- Data in this exercise:
-- pv_equiv track=rewrite | github.com/sandeepgoudmacha/InterviewPracticePartner | backend/utils/off_topic_detector.py | _answer_relates_to_question
-- ===== SOURCE A (Python) =====
-- def _answer_relates_to_question(answer: str, question: str) -> bool:
--     """Check if answer has common words with question (simple relevance check)."""
--     # Extract important words (ignore common words)
--     stop_words = {'the', 'a', 'an', 'is', 'are', 'was', 'were', 'be', 'do', 'does', 'did'}
--
--     question_words = set(word for word in question.split()
--                        if len(word) > 3 and word.lower() not in stop_words)
--     answer_words = set(word for word in answer.split()
--                      if len(word) > 3 and word.lower() not in stop_words)
--
--     # Check for word overlap
--     overlap = question_words & answer_words
--     return len(overlap) >= 1 or len(question_words) == 0  # Allow if no specific words in Q
-- ===== SOURCE B (Python) =====
-- def _answer_relates_to_question(answer: str, question: str) -> bool:
--     """Check if answer has common words with question (simple relevance check)."""
--     stop_words = {'the', 'a', 'an', 'is', 'are', 'was', 'were', 'be', 'do', 'does', 'did'}
--
--     def significant_sorted(text):
--         return sorted({w for w in text.split()
--                        if len(w) > 3 and w.lower() not in stop_words})
--
--     q = significant_sorted(question)
--     if not q:
--         return True  # no specific words in the question
--     a = significant_sorted(answer)
--     # merge-style two-pointer scan of the two sorted word lists for a common word
--     i = j = 0
--     while i < len(q) and j < len(a):
--         if q[i] == a[j]:
--             return True
--         if q[i] < a[j]:
--             i += 1
--         else:
--             j += 1
--     return False
-- ===== Notes on version B (the rewrite author's own statement) =====
-- stated objective: alternative
-- what changed: Replaces the hash-set intersection by a sort-based algorithm: each side's significant words are deduplicated and sorted, and a two-pointer merge scan over the two sorted lists detects a common word (early exit), with an immediate True when the question's list is empty.
import Mathlib
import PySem

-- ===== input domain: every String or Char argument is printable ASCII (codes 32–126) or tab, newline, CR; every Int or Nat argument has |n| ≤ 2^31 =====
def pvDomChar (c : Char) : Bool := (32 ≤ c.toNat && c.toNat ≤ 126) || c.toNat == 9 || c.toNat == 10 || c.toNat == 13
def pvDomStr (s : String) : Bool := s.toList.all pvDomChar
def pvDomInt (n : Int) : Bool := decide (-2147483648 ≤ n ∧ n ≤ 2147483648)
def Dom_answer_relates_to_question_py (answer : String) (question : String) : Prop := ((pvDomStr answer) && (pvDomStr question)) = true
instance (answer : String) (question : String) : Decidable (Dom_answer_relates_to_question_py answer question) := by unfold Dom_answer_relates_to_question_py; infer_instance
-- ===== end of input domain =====

-- A = the original hash-set-intersection relevance check; B = a sort-based alternative
-- (dedup+sort both significant-word lists, two-pointer merge scan); return value proved equal.

-- ===== PORT A =====
def pvStopWordsA : PySem.Set String :=
  PySem.Set.ofList ["the", "a", "an", "is", "are", "was", "were", "be", "do", "does", "did"]

-- the generator predicate of A's two set comprehensions: len(word) > 3 and word.lower() not in stop_words
def pvKeepA (word : String) : Bool :=
  decide (PySem.Str.len word > 3) && !(PySem.Set.contains pvStopWordsA (PySem.Str.lower word))

def answer_relates_to_question_py (answer : String) (question : String) : Bool :=
  let question_words : PySem.Set String :=
    PySem.Set.ofList ((PySem.Str.split₀ question).filter pvKeepA)
  let answer_words : PySem.Set String :=
    PySem.Set.ofList ((PySem.Str.split₀ answer).filter pvKeepA)
  let overlap := PySem.Set.inter question_words answer_words
  decide (PySem.Set.len overlap ≥ 1) || decide (PySem.Set.len question_words = 0)

-- ===== PORT B =====
def pvSigB (word : String) : Bool :=
  decide (PySem.Str.len word > 3) &&
    !(PySem.Set.contains (PySem.Set.ofList ["the", "a", "an", "is", "are", "was", "were", "be", "do", "does", "did"]) (PySem.Str.lower word))

-- significant_sorted(text) = sorted({w for w in text.split() if ...})
def pvSortedSig (text : String) : List String :=
  PySem.List.sorted (PySem.Set.ofList ((PySem.Str.split₀ text).filter pvSigB)) (fun x => x) false

-- the while loop with two indices i, j: a two-pointer merge scan over the sorted lists
def pvScan (xs ys : List String) : Bool :=
  match xs, ys with
  | [], _ => false
  | _ :: _, [] => false
  | x :: xs', y :: ys' =>
    if x == y then true
    else if x < y then pvScan xs' (y :: ys')
    else pvScan (x :: xs') ys'
termination_by xs.length + ys.length

def answer_relates_to_question_py_alt (answer : String) (question : String) : Bool :=
  let q := pvSortedSig question
  if q.isEmpty then
    true
  else
    pvScan q (pvSortedSig answer)

-- ===== PRECONDITION & SPEC =====
def Spec_answer_relates_to_question_py (answer : String) (question : String) (out : Bool) : Prop := out = answer_relates_to_question_py_alt answer question
instance (answer : String) (question : String) (out : Bool) : Decidable (Spec_answer_relates_to_question_py answer question out) := by unfold Spec_answer_relates_to_question_py; infer_instance

-- ===== CLAIM (what is proved, stated in full; the proofs are below) =====
def Claim_equal_answer_relates_to_question_py : Prop := ∀ (answer : String) (question : String), Dom_answer_relates_to_question_py answer question → Spec_answer_relates_to_question_py answer question (answer_relates_to_question_py answer question)

-- ===== LEMMAS AND PROOFS =====

lemma pvKeep_eq : pvKeepA = pvSigB := by
  funext w; rfl

-- the merge scan on strictly increasing lists decides existence of a common element
lemma pvScan_iff (xs ys : List String) (hx : xs.Pairwise (· < ·)) (hy : ys.Pairwise (· < ·)) :
    pvScan xs ys = true ↔ ∃ w, w ∈ xs ∧ w ∈ ys := by
  fun_induction pvScan xs ys with
  | case1 ys => simp
  | case2 x xs' => simp
  | case3 x xs' y ys' heq =>
    have hxy : x = y := by simpa using heq
    exact iff_of_true rfl ⟨x, List.mem_cons_self, by simp [hxy]⟩
  | case4 x xs' y ys' hne hlt ih =>
    rw [ih hx.of_cons hy]
    constructor
    · rintro ⟨w, hw1, hw2⟩; exact ⟨w, List.mem_cons_of_mem _ hw1, hw2⟩
    · rintro ⟨w, hw1, hw2⟩
      rcases List.mem_cons.mp hw1 with h1 | hw1'
      · -- w = x is in y :: ys' but every element there is ≥ y > x
        exfalso
        rcases List.mem_cons.mp hw2 with h2 | hw2'
        · exact hne (beq_iff_eq.mpr (h1.symm.trans h2))
        · have hlt2 := (List.pairwise_cons.mp hy).1 w hw2'
          rw [h1] at hlt2
          exact absurd (lt_trans hlt hlt2) (lt_irrefl x)
      · exact ⟨w, hw1', hw2⟩
  | case5 x xs' y ys' hne hlt ih =>
    rw [ih hx hy.of_cons]
    constructor
    · rintro ⟨w, hw1, hw2⟩; exact ⟨w, hw1, List.mem_cons_of_mem _ hw2⟩
    · rintro ⟨w, hw1, hw2⟩
      rcases List.mem_cons.mp hw2 with h2 | hw2'
      · exfalso
        rcases List.mem_cons.mp hw1 with h1 | hw1'
        · exact hne (beq_iff_eq.mpr (h1.symm.trans h2))
        · have hxw := (List.pairwise_cons.mp hx).1 w hw1'
          rw [h2] at hxw
          exact hlt hxw
      · exact ⟨w, hw1, hw2'⟩

-- core list-level fact: A's intersection test equals B's sort-and-merge-scan on the filtered token lists
lemma pv_core (qf af : List String) :
    (decide (PySem.Set.len (PySem.Set.inter (PySem.Set.ofList qf) (PySem.Set.ofList af)) ≥ 1) ||
      decide (PySem.Set.len (PySem.Set.ofList qf) = 0))
    = (if (PySem.List.sorted (PySem.Set.ofList qf) (fun x => x) false).isEmpty then true
       else pvScan (PySem.List.sorted (PySem.Set.ofList qf) (fun x => x) false)
                   (PySem.List.sorted (PySem.Set.ofList af) (fun x => x) false)) := by
  have hqnil : (PySem.List.sorted (PySem.Set.ofList qf) (fun x => x) false) = [] ↔ qf = [] := by
    rw [PySem.List.sorted_eq_nil_iff]
    constructor
    · intro h
      rcases qf with _ | ⟨x, xs⟩
      · rfl
      · exfalso
        have : x ∈ PySem.Set.ofList (x :: xs) := by
          rw [PySem.Set.mem_ofList]; exact List.mem_cons_self
        simp [h] at this
    · rintro rfl; rfl
  rcases qf with _ | ⟨x, xs⟩
  · simp [PySem.Set.ofList, PySem.Set.inter, PySem.Set.len, PySem.List.sorted]
  · have hne : ¬ (PySem.List.sorted (PySem.Set.ofList (x :: xs)) (fun x => x) false).isEmpty := by
      rw [List.isEmpty_iff]; intro h; exact (List.cons_ne_nil x xs) (hqnil.mp h)
    rw [if_neg hne]
    have hlen0 : decide (PySem.Set.len (PySem.Set.ofList (x :: xs)) = 0) = false := by
      simp only [PySem.Set.len_eq, decide_eq_false_iff_not]
      intro h
      have h0 : (PySem.Set.ofList (x :: xs)).length = 0 := by exact_mod_cast h
      have hx : x ∈ PySem.Set.ofList (x :: xs) := by
        rw [PySem.Set.mem_ofList]; exact List.mem_cons_self
      rw [List.length_eq_zero_iff.mp h0] at hx
      simp at hx
    rw [hlen0, Bool.or_false]
    rw [Bool.eq_iff_iff, decide_eq_true_iff,
      pvScan_iff _ _ (PySem.List.sorted_ofList_pairwise_lt _) (PySem.List.sorted_ofList_pairwise_lt _)]
    constructor
    · intro h
      have hpos : 0 < (PySem.Set.inter (PySem.Set.ofList (x :: xs)) (PySem.Set.ofList af)).length := by
        rw [PySem.Set.len_eq] at h; omega
      obtain ⟨w, hw⟩ := List.exists_mem_of_length_pos hpos
      rw [PySem.Set.mem_inter] at hw
      exact ⟨w, by rw [PySem.List.mem_sorted]; exact hw.1, by rw [PySem.List.mem_sorted]; exact hw.2⟩
    · rintro ⟨w, hw1, hw2⟩
      rw [PySem.List.mem_sorted] at hw1 hw2
      have : w ∈ PySem.Set.inter (PySem.Set.ofList (x :: xs)) (PySem.Set.ofList af) := by
        rw [PySem.Set.mem_inter]; exact ⟨hw1, hw2⟩
      have := List.length_pos_of_mem this
      rw [PySem.Set.len_eq]; omega

-- ===== VERDICT (by name: the statement is the Claim_ definition above) =====
theorem answer_relates_to_question_py_spec : Claim_equal_answer_relates_to_question_py := by
  intro answer question _
  unfold Spec_answer_relates_to_question_py
  unfold answer_relates_to_question_py answer_relates_to_question_py_alt pvSortedSig
  rw [pvKeep_eq]
  exact pv_core _ _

- What the task asks:
Up to and including the line with "import PySem", print every line of the material above, starting from its first line, exactly.

- Completed exercise:
-- pv_equiv track=rewrite | github.com/sandeepgoudmacha/InterviewPracticePartner | backend/utils/off_topic_detector.py | _answer_relates_to_question
-- ===== SOURCE A (Python) =====
-- def _answer_relates_to_question(answer: str, question: str) -> bool:
--     """Check if answer has common words with question (simple relevance check)."""
--     # Extract important words (ignore common words)
--     stop_words = {'the', 'a', 'an', 'is', 'are', 'was', 'were', 'be', 'do', 'does', 'did'}
--
--     question_words = set(word for word in question.split()
--                        if len(word) > 3 and word.lower() not in stop_words)
--     answer_words = set(word for word in answer.split()
--                      if len(word) > 3 and word.lower() not in stop_words)
--
--     # Check for word overlap
--     overlap = question_words & answer_words
--     return len(overlap) >= 1 or len(question_words) == 0  # Allow if no specific words in Q
-- ===== SOURCE B (Python) =====
-- def _answer_relates_to_question(answer: str, question: str) -> bool:
--     """Check if answer has common words with question (simple relevance check)."""
--     stop_words = {'the', 'a', 'an', 'is', 'are', 'was', 'were', 'be', 'do', 'does', 'did'}
--
--     def significant_sorted(text):
--         return sorted({w for w in text.split()
--                        if len(w) > 3 and w.lower() not in stop_words})
--
--     q = significant_sorted(question)
--     if not q:
--         return True  # no specific words in the question
--     a = significant_sorted(answer)
--     # merge-style two-pointer scan of the two sorted word lists for a common word
--     i = j = 0
--     while i < len(q) and j < len(a):
--         if q[i] == a[j]:
--             return True
--         if q[i] < a[j]:
--             i += 1
--         else:
--             j += 1
--     return False
-- ===== Notes on version B (the rewrite author's own statement) =====
-- stated objective: alternative
-- what changed: Replaces the hash-set intersection by a sort-based algorithm: each side's significant words are deduplicated and sorted, and a two-pointer merge scan over the two sorted lists detects a common word (early exit), with an immediate True when the question's list is empty.
import Mathlib
import PySem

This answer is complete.